··· Raw data ···
-- pv_equiv track=rewrite | github.com/RacleRay/MyLeetCodeLife | DataStructure&Algorithms_Coursera/StringAlgo/TrieAndSuffix/trie_matching_extended/trie_matching_extended.py | solve
-- ===== SOURCE A (Python) =====
-- class Node:
-- 	def __init__ (self):
-- 		self.next = {}
-- 		self.patternEnd = False
--
-- def build_trie(patterns):
-- 	root = Node()
-- 	for pattern in patterns:
-- 		currentNode = root
-- 		for i in range(0, len(pattern)):
-- 			currentSymbol = pattern[i]
--
-- 			if currentSymbol in currentNode.next:
-- 				currentNode = currentNode.next[currentSymbol]
-- 				if i == len(pattern) - 1:
-- 					currentNode.patternEnd = True
-- 			else:
-- 				newNode = Node()
-- 				currentNode.next[currentSymbol] = newNode
-- 				currentNode = newNode
-- 				if i == len(pattern) - 1:
-- 					currentNode.patternEnd = True
--
-- 	return root
--
-- def prefix_trie_match(text, trie_root):
-- 	index = 0
-- 	length = len(text)
-- 	symbol = text[index]
--
-- 	node = trie_root
-- 	res = ''
-- 	while True:
-- 		if node.patternEnd == True:  # arrive end node
-- 			return res
--
-- 		elif symbol in node.next:  # have an edge
-- 			res += symbol  # path record
-- 			# next node
-- 			node = node.next[symbol]
-- 			# next text
-- 			index += 1
-- 			# 当不是end node时，text已经遍历结束，symbol = None
-- 			if index < length:
-- 				symbol = text[index]
-- 			else:
-- 				symbol = None
--
-- 		else:
-- 			return None
--
-- def solve (text, n, patterns):
-- 	result = []
-- 	root = build_trie(patterns)
--
-- 	cut_index = 0
-- 	text_ = text[cut_index: ]
-- 	while text_:
--
-- 		if prefix_trie_match(text[cut_index: ], root):
-- 			result.append(cut_index)
--
-- 		cut_index += 1
-- 		text_ = text[cut_index: ]
--
-- 	return result
-- ===== SOURCE B (Python) =====
-- def solve(text, n, patterns):
--     return [i for i in range(len(text))
--             if any(p and text.startswith(p, i) for p in patterns)]
-- ===== Notes on version B (the rewrite author's own statement) =====
-- stated objective: simpler
-- what changed: Replaced the Node/trie construction and the char-by-char trie walk with a one-line scan: for each position i, keep i when some non-empty pattern is a prefix of text starting at i (any + startswith); no trie is built.
import Mathlib
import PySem

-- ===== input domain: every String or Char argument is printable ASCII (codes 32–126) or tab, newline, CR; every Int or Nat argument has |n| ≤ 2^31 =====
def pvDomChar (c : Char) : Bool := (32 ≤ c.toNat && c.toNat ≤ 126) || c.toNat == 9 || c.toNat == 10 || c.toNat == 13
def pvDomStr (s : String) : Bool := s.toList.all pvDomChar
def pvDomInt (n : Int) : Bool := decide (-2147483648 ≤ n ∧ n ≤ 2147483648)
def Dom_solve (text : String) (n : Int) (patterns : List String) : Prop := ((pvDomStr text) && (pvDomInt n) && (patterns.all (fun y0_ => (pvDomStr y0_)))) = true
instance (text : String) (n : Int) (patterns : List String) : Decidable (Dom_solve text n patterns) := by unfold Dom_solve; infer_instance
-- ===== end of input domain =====

-- B drops A's trie machinery for a one-line any/startswith scan (objective: simpler, same observable result).

-- ===== PORT A =====
-- Python's Node objects (a dict of children + a patternEnd flag) become a mutual
-- inductive trie; dict mutation along the walk becomes path-copying update.
mutual
inductive Trie where
  | mk : Bool → TrieMap → Trie
  deriving Repr
inductive TrieMap where
  | nil : TrieMap
  | cons : Char → Trie → TrieMap → TrieMap
  deriving Repr
end

def endOf : Trie → Bool
  | .mk b _ => b

def mapOf : Trie → TrieMap
  | .mk _ m => m

-- dict lookup: currentNode.next[c]
def lookupT : TrieMap → Char → Option Trie
  | .nil, _ => none
  | .cons d tr rest, c => if c = d then some tr else lookupT rest c

-- dict store: currentNode.next[c] = node (overwrite in place / append)
def setT : TrieMap → Char → Trie → TrieMap
  | .nil, c, v => .cons c v .nil
  | .cons d tr rest, c, v => if c = d then .cons d v rest else .cons d tr (setT rest c v)

-- the inner 'for i in range(len(pattern))' loop of build_trie, as recursion on the
-- pattern's remaining chars; mutation of the visited node becomes rebuilding the path
def ins : Trie → List Char → Trie
  | tr, [] => tr
  | .mk b m, c :: rest =>
    let child := (lookupT m c).getD (Trie.mk false .nil)   -- existing edge or newNode
    let child' := if rest.isEmpty then Trie.mk true (mapOf child)  -- i == len-1: patternEnd = True
                  else ins child rest
    Trie.mk b (setT m c child')

-- build_trie: 'for pattern in patterns'
def buildTrie (patterns : List String) : Trie :=
  patterns.foldl (fun root p => ins root p.toList) (Trie.mk false .nil)

-- prefix_trie_match's while loop: each iteration either returns or consumes one symbol
def matchGo (tr : Trie) (t : List Char) (res : List Char) : Option (List Char) :=
  if endOf tr then some res
  else
    match t with
    | [] => none                                    -- symbol = None and no edge
    | c :: rest =>
      match lookupT (mapOf tr) c with
      | some n => matchGo n rest (res ++ [c])
      | none => none

-- Python truthiness of the Optional[str] result
def truthyOf : Option (List Char) → Bool
  | none => false
  | some s => !s.isEmpty

-- solve's while loop over cut_index / text_
def solveLoop (root : Trie) (cut : Int) : List Char → List Int
  | [] => []
  | c :: rest =>
    (if truthyOf (matchGo root (c :: rest) []) then [cut] else []) ++
      solveLoop root (cut + 1) rest

def solve (text : String) (n : Int) (patterns : List String) : List Int :=
  solveLoop (buildTrie patterns) 0 text.toList

-- ===== PORT B =====
def solve_alt (text : String) (n : Int) (patterns : List String) : List Int :=
  ((List.range text.toList.length).filter
      (fun i => patterns.any (fun p => !p.toList.isEmpty && p.toList.isPrefixOf (text.toList.drop i)))).map
    (fun (i : Nat) => (i : Int))

-- ===== PRECONDITION & SPEC =====
def Spec_solve (text : String) (n : Int) (patterns : List String) (out : List Int) : Prop := out = solve_alt text n patterns
instance (text : String) (n : Int) (patterns : List String) (out : List Int) : Decidable (Spec_solve text n patterns out) := by unfold Spec_solve; infer_instance

-- ===== CLAIM (what is proved, stated in full; the proofs are below) =====
def Claim_equal_solve : Prop := ∀ (text : String) (n : Int) (patterns : List String), Dom_solve text n patterns → Spec_solve text n patterns (solve text n patterns)

-- ===== LEMMAS AND PROOFS =====
-- lemmas scratch
def ends (tr : Trie) : List Char → Bool
  | [] => endOf tr
  | c :: w =>
    match lookupT (mapOf tr) c with
    | some n => ends n w
    | none => false

def hasEP (tr : Trie) : List Char → Bool
  | [] => false
  | c :: rest =>
    match lookupT (mapOf tr) c with
    | some n => endOf n || hasEP n rest
    | none => false

theorem lookupT_setT : ∀ (m : TrieMap) (c d : Char) (v : Trie),
    lookupT (setT m c v) d = if d = c then some v else lookupT m d
  | .nil, c, d, v => by simp [setT, lookupT]
  | .cons e tr rest, c, d, v => by
    by_cases h : c = e
    · subst h; by_cases hd : d = c <;> simp [setT, lookupT, hd]
    · by_cases hd : d = e
      · subst hd
        simp [setT, lookupT, h]
        intro h'; exact absurd h'.symm h
      · simp [setT, lookupT, h, hd, lookupT_setT rest c d v]

theorem ends_default (w : List Char) : ends (Trie.mk false .nil) w = false := by
  cases w <;> simp [ends, endOf, mapOf, lookupT]

theorem ends_ins (p : List Char) : ∀ (tr : Trie) (w : List Char),
    ends (ins tr p) w = (ends tr w || (decide (w = p) && !p.isEmpty)) := by
  induction p with
  | nil => intro tr w; simp [ins]
  | cons c rest ih =>
    intro tr w
    obtain ⟨b, m⟩ := tr
    cases w with
    | nil => simp [ins, ends, endOf]
    | cons d w' =>
      by_cases hd : d = c
      · subst hd
        by_cases hr : rest = []
        · subst hr
          cases w' with
          | nil =>
            cases hlk : lookupT m d <;>
              simp [ins, ends, mapOf, lookupT_setT, endOf]
          | cons e w'' =>
            cases hlk : lookupT m d <;>
              simp [ins, ends, mapOf, lookupT_setT, endOf, hlk, lookupT, Option.getD]
        · have hrne : rest.isEmpty = false := by simp [hr]
          cases hlk : lookupT m d with
          | some n =>
            simp [ins, ends, mapOf, lookupT_setT, hlk, hrne, ih, Option.getD, hr]
          | none =>
            simp [ins, ends, mapOf, lookupT_setT, hlk, hrne, Option.getD, ih,
                  ends_default, hr]
      · simp [ins, ends, mapOf, lookupT_setT, hd]
theorem ends_build (patterns : List String) (w : List Char) :
    ends (buildTrie patterns) w =
      (!w.isEmpty && patterns.any (fun p => p.toList = w)) := by
  have key : ∀ (ps : List String) (tr : Trie),
      ends (ps.foldl (fun root p => ins root p.toList) tr) w =
        (ends tr w || (!w.isEmpty && ps.any (fun p => p.toList = w))) := by
    intro ps
    induction ps with
    | nil => intro tr; simp
    | cons p ps ih =>
      intro tr
      simp only [List.foldl_cons, ih, ends_ins, List.any_cons]
      by_cases h : w = p.toList
      · subst h
        cases hE : ends tr p.toList <;> cases hI : p.toList.isEmpty <;> simp [hE, hI]
      · have h' : ¬(p.toList = w) := fun e => h e.symm
        simp [h, h', Bool.or_assoc]
  rw [buildTrie, key, ends_default]
  simp

theorem hasEP_iff : ∀ (t : List Char) (tr : Trie),
    hasEP tr t = true ↔ ∃ w, w ≠ [] ∧ w <+: t ∧ ends tr w = true := by
  intro t
  induction t with
  | nil =>
    intro tr
    simp only [hasEP]
    constructor
    · intro h; exact absurd h (by simp)
    · rintro ⟨w, hw, hpre, _⟩
      exact absurd (List.prefix_nil.mp hpre) hw
  | cons c rest ih =>
    intro tr
    cases hlk : lookupT (mapOf tr) c with
    | none =>
      simp only [hasEP, hlk]
      constructor
      · intro h; exact absurd h (by simp)
      · rintro ⟨w, hw, hpre, hend⟩
        cases w with
        | nil => exact absurd rfl hw
        | cons d w' =>
          have hd : d = c := (List.cons_prefix_cons.mp hpre).1
          subst hd
          simp [ends, hlk] at hend
    | some n =>
      simp only [hasEP, hlk, Bool.or_eq_true]
      constructor
      · rintro (he | hrest)
        · exact ⟨[c], by simp, by simp, by simp [ends, hlk, he]⟩
        · obtain ⟨w, hw, hpre, hend⟩ := (ih n).mp hrest
          exact ⟨c :: w, by simp, List.cons_prefix_cons.mpr ⟨rfl, hpre⟩,
                 by simp [ends, hlk, hend]⟩
      · rintro ⟨w, hw, hpre, hend⟩
        cases w with
        | nil => exact absurd rfl hw
        | cons d w' =>
          have hd : d = c := (List.cons_prefix_cons.mp hpre).1
          subst hd
          simp only [ends, hlk] at hend
          cases w' with
          | nil => exact Or.inl hend
          | cons e w'' =>
            exact Or.inr ((ih n).mpr ⟨e :: w'', by simp,
              (List.cons_prefix_cons.mp hpre).2, hend⟩)

theorem matchGo_truthy_ne : ∀ (t : List Char) (tr : Trie) (res : List Char),
    res ≠ [] → truthyOf (matchGo tr t res) = (endOf tr || hasEP tr t) := by
  intro t
  induction t with
  | nil =>
    intro tr res hres
    by_cases he : endOf tr = true <;> simp [matchGo, he, truthyOf, hasEP, hres]
  | cons c rest ih =>
    intro tr res hres
    by_cases he : endOf tr = true
    · simp [matchGo, he, truthyOf, hres]
    · have he' : endOf tr = false := by simpa using he
      cases hlk : lookupT (mapOf tr) c with
      | none => simp [matchGo, he', hlk, truthyOf, hasEP]
      | some n =>
        simp only [matchGo, he', hlk, Bool.false_eq_true, if_false, hasEP,
                   Bool.false_or]
        exact ih n (res ++ [c]) (by simp)

theorem matchGo_truthy (tr : Trie) (t : List Char) (hroot : endOf tr = false) :
    truthyOf (matchGo tr t []) = hasEP tr t := by
  cases t with
  | nil => simp [matchGo, hroot, hasEP, truthyOf]
  | cons c rest =>
    cases hlk : lookupT (mapOf tr) c with
    | none => simp [matchGo, hroot, hlk, truthyOf, hasEP]
    | some n =>
      simp only [matchGo, hroot, hlk, Bool.false_eq_true, if_false, hasEP]
      exact matchGo_truthy_ne rest n ([] ++ [c]) (by simp)
theorem cond_eq (patterns : List String) (t : List Char) :
    truthyOf (matchGo (buildTrie patterns) t []) =
      patterns.any (fun p => !p.toList.isEmpty && p.toList.isPrefixOf t) := by
  have hroot : endOf (buildTrie patterns) = false := by
    have := ends_build patterns []
    simpa [ends] using this
  rw [matchGo_truthy _ _ hroot]
  by_cases h : hasEP (buildTrie patterns) t = true
  · obtain ⟨w, hw, hpre, hend⟩ := (hasEP_iff t _).mp h
    rw [ends_build] at hend
    obtain ⟨p, hp, hpw⟩ := List.any_eq_true.mp (Bool.and_elim_right hend)
    rw [h, eq_comm, List.any_eq_true]
    refine ⟨p, hp, ?_⟩
    have hpw' : p.toList = w := by simpa using hpw
    simp [hpw', hw, List.isPrefixOf_iff_prefix, hpre, List.isEmpty_iff]
  · rw [Bool.eq_false_iff.mpr h, eq_comm, Bool.eq_false_iff]
    intro hany
    obtain ⟨p, hp, hcond⟩ := List.any_eq_true.mp hany
    have h1 : p.toList ≠ [] := by
      simpa [List.isEmpty_iff] using (Bool.and_elim_left hcond)
    have h2 : p.toList <+: t := List.isPrefixOf_iff_prefix.mp (Bool.and_elim_right hcond)
    apply h
    refine (hasEP_iff t _).mpr ⟨p.toList, h1, h2, ?_⟩
    rw [ends_build]
    simp only [List.any_eq_true, Bool.and_eq_true]
    exact ⟨by simp [List.isEmpty_iff, h1], ⟨p, hp, by simp⟩⟩

theorem solveLoop_eq (root : Trie) : ∀ (t : List Char) (k : Int),
    solveLoop root k t =
      ((List.range t.length).filter
          (fun j => truthyOf (matchGo root (t.drop j) []))).map (fun (j : Nat) => k + (j : Int)) := by
  intro t
  induction t with
  | nil => intro k; simp [solveLoop]
  | cons c rest ih =>
    intro k
    have hstep :
        (((List.range rest.length).filter
            ((fun j => truthyOf (matchGo root ((c :: rest).drop j) [])) ∘ Nat.succ)).map
          ((fun j : Nat => k + (j : Int)) ∘ Nat.succ))
        = solveLoop root (k + 1) rest := by
      rw [ih (k + 1)]
      have h1 : ((fun j => truthyOf (matchGo root ((c :: rest).drop j) [])) ∘ Nat.succ)
          = (fun j => truthyOf (matchGo root (rest.drop j) [])) := rfl
      rw [h1]
      apply List.map_congr_left
      intro a _
      simp [Function.comp]
      push_cast
      ring
    simp only [List.length_cons, List.range_succ_eq_map, List.filter_cons,
               List.filter_map, List.drop_zero]
    by_cases h : truthyOf (matchGo root (c :: rest) []) = true
    · simp only [h, if_true, List.map_cons, List.map_map]
      rw [hstep]
      simp [solveLoop, h]
    · simp only [h, Bool.false_eq_true, if_false, List.map_map]
      rw [hstep]
      simp [solveLoop, h]

-- ===== VERDICT (by name: the statement is the Claim_ definition above) =====
theorem solve_spec : Claim_equal_solve := by
  intro text n patterns _
  unfold Spec_solve solve solve_alt
  rw [solveLoop_eq]
  have h1 : ((List.range text.toList.length).filter
        (fun j => truthyOf (matchGo (buildTrie patterns) (text.toList.drop j) []))) =
      ((List.range text.toList.length).filter
        (fun i => patterns.any
          (fun p => !p.toList.isEmpty && p.toList.isPrefixOf (text.toList.drop i)))) := by
    apply List.filter_congr
    intro j _
    rw [cond_eq]
  rw [h1]
  apply List.map_congr_left
  intro a _
  simp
···
Task statement:
Please give back exactly the lines of the listing above that run from the one containing "cons p ps ih =>" through the one containing "theorem hasEP_iff : ∀", and only those.

Solution to this task:
    | cons p ps ih =>
      intro tr
      simp only [List.foldl_cons, ih, ends_ins, List.any_cons]
      by_cases h : w = p.toList
      · subst h
        cases hE : ends tr p.toList <;> cases hI : p.toList.isEmpty <;> simp [hE, hI]
      · have h' : ¬(p.toList = w) := fun e => h e.symm
        simp [h, h', Bool.or_assoc]
  rw [buildTrie, key, ends_default]
  simp

theorem hasEP_iff : ∀ (t : List Char) (tr : Trie),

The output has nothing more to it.